После окончания мединститута, дедушка вернулся в Агдаш, и мало того, он еще с собой привез русскую медсестру, потому были же еще и акушерские вопросы, и, учитывая мусульманский менталитет, там, где можно было справиться без врача, работала эта медсестра, а деда привлекали только в экстренных случаях. Я помню, как мне рассказали смешную историю, которая приключилась с дедом, когда он ехал домой поездом из Петрограда. Он купил билет в купейный вагон, и его соседями по купе оказались пожилой бородатый мужчина, похожий на профессора, и его жена. Они уже даже успели постель постелить. Дед вошел, поздоровался, и хотя у него билет был на верхнюю полку, но сесть же куда-то надо? И тогда дед отогнул край простыни, и сел на матрац. Этот бородатый профессор косо на него посмотрел: «Голубчик, после рейса простыни поменяют и постирают. А кто же будет менять матрац? Почему вы его пачкаете?» В этом восклицании заключена вся логика того времени – условия жизни были настолько трудными, что люди надевали манишку не для того, чтобы прикрыть голую шею, а чтобы не испачкать пиджак. Даже если у тебя не было рубашки, то уж нарукавники и манишка были обязательными…

Когда дети подросли, они поехали учиться в Баку. И тут встал вопрос – а где же им всем жить? Деда стали уговаривать, чтобы он купил квартиру в городе. Он долго сопротивлялся, отказывался, но, в конце концов, его уговорили. И дед отправился в Баку… Надо сказать, что в те годы, когда практически все бакинцы жили в коммуналках или подвалах, найти нормальное жилье было делом почти нереальным. Но тут на помощь дедушке пришел некий Фарамазов, который и познакомил его с одним евреем, Соломоном Давидовичем Розманом, у которого на улице Ази Асланова был шикарный по тем временам одноэтажный дом, и попросили его продать им крышу.

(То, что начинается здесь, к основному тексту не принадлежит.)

-- pv_equiv track=rewrite | github.com/joonaspessi/aoc | 2024/10.py | bfs
-- ===== SOURCE A (Python) =====
-- from collections import defaultdict, deque
--
-- def bfs(grid, y, x):
--     result = 0
--     stack = deque([(y, x)])
--     seen = set()
--
--     while stack:
--         y, x = stack.popleft()
--         if (y, x) in seen:
--             continue
--         seen.add((y, x))
--         if grid[y][x] == 0:
--             result += 1
--         for dy, dx in [(-1, 0), (0, 1), (1, 0), (0, -1)]:
--             yy = y + dy
--             xx = x + dx
--             if (
--                 0 <= yy < len(grid)
--                 and 0 <= xx < len(grid[0])
--                 and grid[yy][xx] == grid[y][x] - 1
--             ):
--                 stack.append((yy, xx))
--     return result
-- ===== SOURCE B (Python) =====
-- def bfs(grid, y, x):
--     # Level-synchronous search: heights drop by exactly 1 per step, so every cell
--     # can appear in at most one frontier and no global 'seen' set is needed.
--     result = 0
--     frontier = {(y, x)}
--     while frontier:
--         result += sum(1 for (cy, cx) in frontier if grid[cy][cx] == 0)
--         nxt = set()
--         for cy, cx in frontier:
--             for dy, dx in [(-1, 0), (0, 1), (1, 0), (0, -1)]:
--                 yy = cy + dy
--                 xx = cx + dx
--                 if (
--                     0 <= yy < len(grid)
--                     and 0 <= xx < len(grid[0])
--                     and grid[yy][xx] == grid[cy][cx] - 1
--                 ):
--                     nxt.add((yy, xx))
--         frontier = nxt
--     return result
-- ===== Notes on version B (the rewrite author's own statement) =====
-- stated objective: alternative
-- what changed: A's single worklist BFS with a global seen set is replaced by a level-synchronous frontier iteration that keeps NO visited set at all: because every step goes to a cell of height exactly one less, a cell can occur in at most one frontier, so each round just counts the zeros in the current frontier set and builds the next frontier set from scratch.
-- outside the precondition, e.g. on bfs([[5, 5], [7]], 0, 0): A returns 0, B returns 0
import Mathlib
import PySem

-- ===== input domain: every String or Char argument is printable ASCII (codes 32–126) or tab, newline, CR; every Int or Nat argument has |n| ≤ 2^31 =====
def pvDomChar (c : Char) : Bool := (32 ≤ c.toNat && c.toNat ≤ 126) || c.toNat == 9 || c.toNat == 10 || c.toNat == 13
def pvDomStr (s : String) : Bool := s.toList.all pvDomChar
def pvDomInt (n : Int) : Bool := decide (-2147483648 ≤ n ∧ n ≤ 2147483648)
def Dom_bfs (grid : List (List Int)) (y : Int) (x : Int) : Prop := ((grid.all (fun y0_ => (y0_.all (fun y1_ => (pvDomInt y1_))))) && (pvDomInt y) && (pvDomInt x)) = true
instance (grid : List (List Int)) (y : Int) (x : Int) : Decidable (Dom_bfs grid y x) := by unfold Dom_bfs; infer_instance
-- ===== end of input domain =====

-- B replaces A's worklist BFS with a global seen set by a level-synchronous frontier
-- iteration that keeps no visited set: heights drop by exactly 1 per step, so a cell can
-- occur in at most one frontier (same bounds and height-step checks, same count).

-- ===== PORT A =====
-- grid[y][x] as both Pythons read it (negative indices from the end; none = IndexError)
def bfsGet (grid : List (List Int)) (y : Int) (x : Int) : Option Int :=
  (PySem.List.pyGet? grid y).bind (fun row => PySem.List.pyGet? row x)

-- the while loop of A; the fuel argument only makes the recursion total (shown sufficient below)
def bfsLoop (grid : List (List Int)) :
    Nat → List (Int × Int) → PySem.Set (Int × Int) → Int → Int
  | 0, _, _, result => result
  | _ + 1, [], _, result => result
  | f + 1, c :: rest, seen, result =>
    if PySem.Set.contains seen c then
      bfsLoop grid f rest seen result
    else
      let seen' := PySem.Set.add seen c
      match bfsGet grid c.1 c.2 with
      | none => result   -- Python raises IndexError here; excluded by Pre_bfs
      | some v =>
        let result' := if v == 0 then result + 1 else result
        let nbrs := ([(-1, 0), (0, 1), (1, 0), (0, -1)] : List (Int × Int)).foldl
          (fun acc d =>
            if 0 ≤ c.1 + d.1 ∧ c.1 + d.1 < (grid.length : Int) ∧
               0 ≤ c.2 + d.2 ∧ c.2 + d.2 < ((grid.headD []).length : Int) ∧
               bfsGet grid (c.1 + d.1) (c.2 + d.2) = some (v - 1)
            then acc ++ [(c.1 + d.1, c.2 + d.2)] else acc) []
        bfsLoop grid f (rest ++ nbrs) seen' result'

def bfs (grid : List (List Int)) (y : Int) (x : Int) : Int :=
  bfsLoop grid (5 * (grid.length * (grid.headD []).length + 1) + 1) [(y, x)] PySem.Set.empty 0

-- ===== PORT B =====
-- the 'nxt' set built by one round of B's while loop
def levelNext (grid : List (List Int)) (F : PySem.Set (Int × Int)) : PySem.Set (Int × Int) :=
  F.foldl (fun N c =>
    match bfsGet grid c.1 c.2 with
    | none => N   -- Python raises IndexError here; excluded by Pre_bfs
    | some v =>
      ([(-1, 0), (0, 1), (1, 0), (0, -1)] : List (Int × Int)).foldl
        (fun N d =>
          if 0 ≤ c.1 + d.1 ∧ c.1 + d.1 < (grid.length : Int) ∧
             0 ≤ c.2 + d.2 ∧ c.2 + d.2 < ((grid.headD []).length : Int) ∧
             bfsGet grid (c.1 + d.1) (c.2 + d.2) = some (v - 1)
          then PySem.Set.add N (c.1 + d.1, c.2 + d.2) else N) N)
    PySem.Set.empty

-- the while loop of B; the fuel argument only makes the recursion total (shown sufficient below)
def levelLoop (grid : List (List Int)) : Nat → PySem.Set (Int × Int) → Int → Int
  | 0, _, result => result
  | _ + 1, [], result => result
  | f + 1, c :: F', result =>
    levelLoop grid f (levelNext grid (c :: F'))
      ((c :: F').foldl
        (fun acc z => if bfsGet grid z.1 z.2 == some 0 then acc + 1 else acc) result)

def bfs_alt (grid : List (List Int)) (y : Int) (x : Int) : Int :=
  levelLoop grid (grid.length * (grid.headD []).length + 2)
    (PySem.Set.ofList [(y, x)]) 0

-- ===== PRECONDITION & SPEC =====
-- Pre_ excludes exactly the inputs where an indexing step can raise IndexError: an out-of-range
-- start cell, and ragged grids with some row shorter than row 0 (A raises on such a row whenever
-- the search reaches it; reachability is not closed-form, so all such ragged grids are excluded,
-- including some on which A happens to return — see the cites).
def Pre_bfs (grid : List (List Int)) (y : Int) (x : Int) : Prop :=
  bfsGet grid y x ≠ none ∧ ∀ row ∈ grid, (grid.headD []).length ≤ row.length
instance (grid : List (List Int)) (y : Int) (x : Int) : Decidable (Pre_bfs grid y x) := by
  unfold Pre_bfs; infer_instance
def pvWitness_bfs : List (List Int) × Int × Int := ([[1, 0], [0, 1]], 0, 0)

def Spec_bfs (grid : List (List Int)) (y : Int) (x : Int) (out : Int) : Prop := out = bfs_alt grid y x
instance (grid : List (List Int)) (y : Int) (x : Int) (out : Int) : Decidable (Spec_bfs grid y x out) := by unfold Spec_bfs; infer_instance

-- ===== CLAIM (what is proved, stated in full; the proofs are below) =====
def Claim_equal_bfs : Prop := ∀ (grid : List (List Int)) (y : Int) (x : Int), Dom_bfs grid y x → Pre_bfs grid y x → Spec_bfs grid y x (bfs grid y x)

-- ===== LEMMAS AND PROOFS =====

-- in-bounds cells, exactly the bound checks both Pythons perform
def pvInB (grid : List (List Int)) (c : Int × Int) : Prop :=
  0 ≤ c.1 ∧ c.1 < (grid.length : Int) ∧ 0 ≤ c.2 ∧ c.2 < ((grid.headD []).length : Int)

-- one admissible step of the search
def pvEdge (grid : List (List Int)) (c d : Int × Int) : Prop :=
  (d = (c.1 - 1, c.2) ∨ d = (c.1, c.2 + 1) ∨ d = (c.1 + 1, c.2) ∨ d = (c.1, c.2 - 1)) ∧
  pvInB grid d ∧ ∃ v, bfsGet grid c.1 c.2 = some v ∧ bfsGet grid d.1 d.2 = some (v - 1)

-- paths avoiding the set A (every cell on the path, endpoints included, lies outside A)
inductive pvR (grid : List (List Int)) (A : Set (Int × Int)) : (Int × Int) → (Int × Int) → Prop
  | base (c : Int × Int) : c ∉ A → pvR grid A c c
  | step {c d e : Int × Int} : pvR grid A c d → pvEdge grid d e → e ∉ A → pvR grid A c e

Соломон Давидович был личностью знаменитой в определенных кругах, потому что был самым лучшим дамским портным в Баку, и шил женские пальто исключительно для жен членов правительства, начиная от жены Мирджафара Багирова, и заканчивая супругами министров. Эти высокопоставленные дамы приезжали к нему на примерки на роскошных черных ЗИЛах, и, естественно, имея таких клиенток, он зарабатывал кучу денег. Но Соломону Давидовичу этого показалось мало - столько денег на руках, и с ними же надо что-то делать? И он начал выдавать эти деньги под проценты. У него была большая старинная музыкальная шкатулка, которую я прекрасно помню, и в ней он держал все свои сбережения. И когда в его квартире раздавалась ее тихая красивая мелодия, это означало, что Соломон Давидович удачно провернул очередной гешефт... Ему был должен весь квартал! Но и этого ему опять таки показалось мало… Мало того, что он обшивал все правительство, мало того, что он давал деньги в долг, так он еще решил продать и крышу моему деду, притом только за золотые николаевские десятирублевки, потому что бумажные деньги в его глазах особой цены не имели. В общем, когда дед с ним расплатился и купил у него крышу, началось строительство второго этажа. И как только все было готово, он продал свой дом в Агдаше, со всеми попрощался, уволился с работы, переехал в Баку и его сразу же назначили главным врачом поликлиники №2…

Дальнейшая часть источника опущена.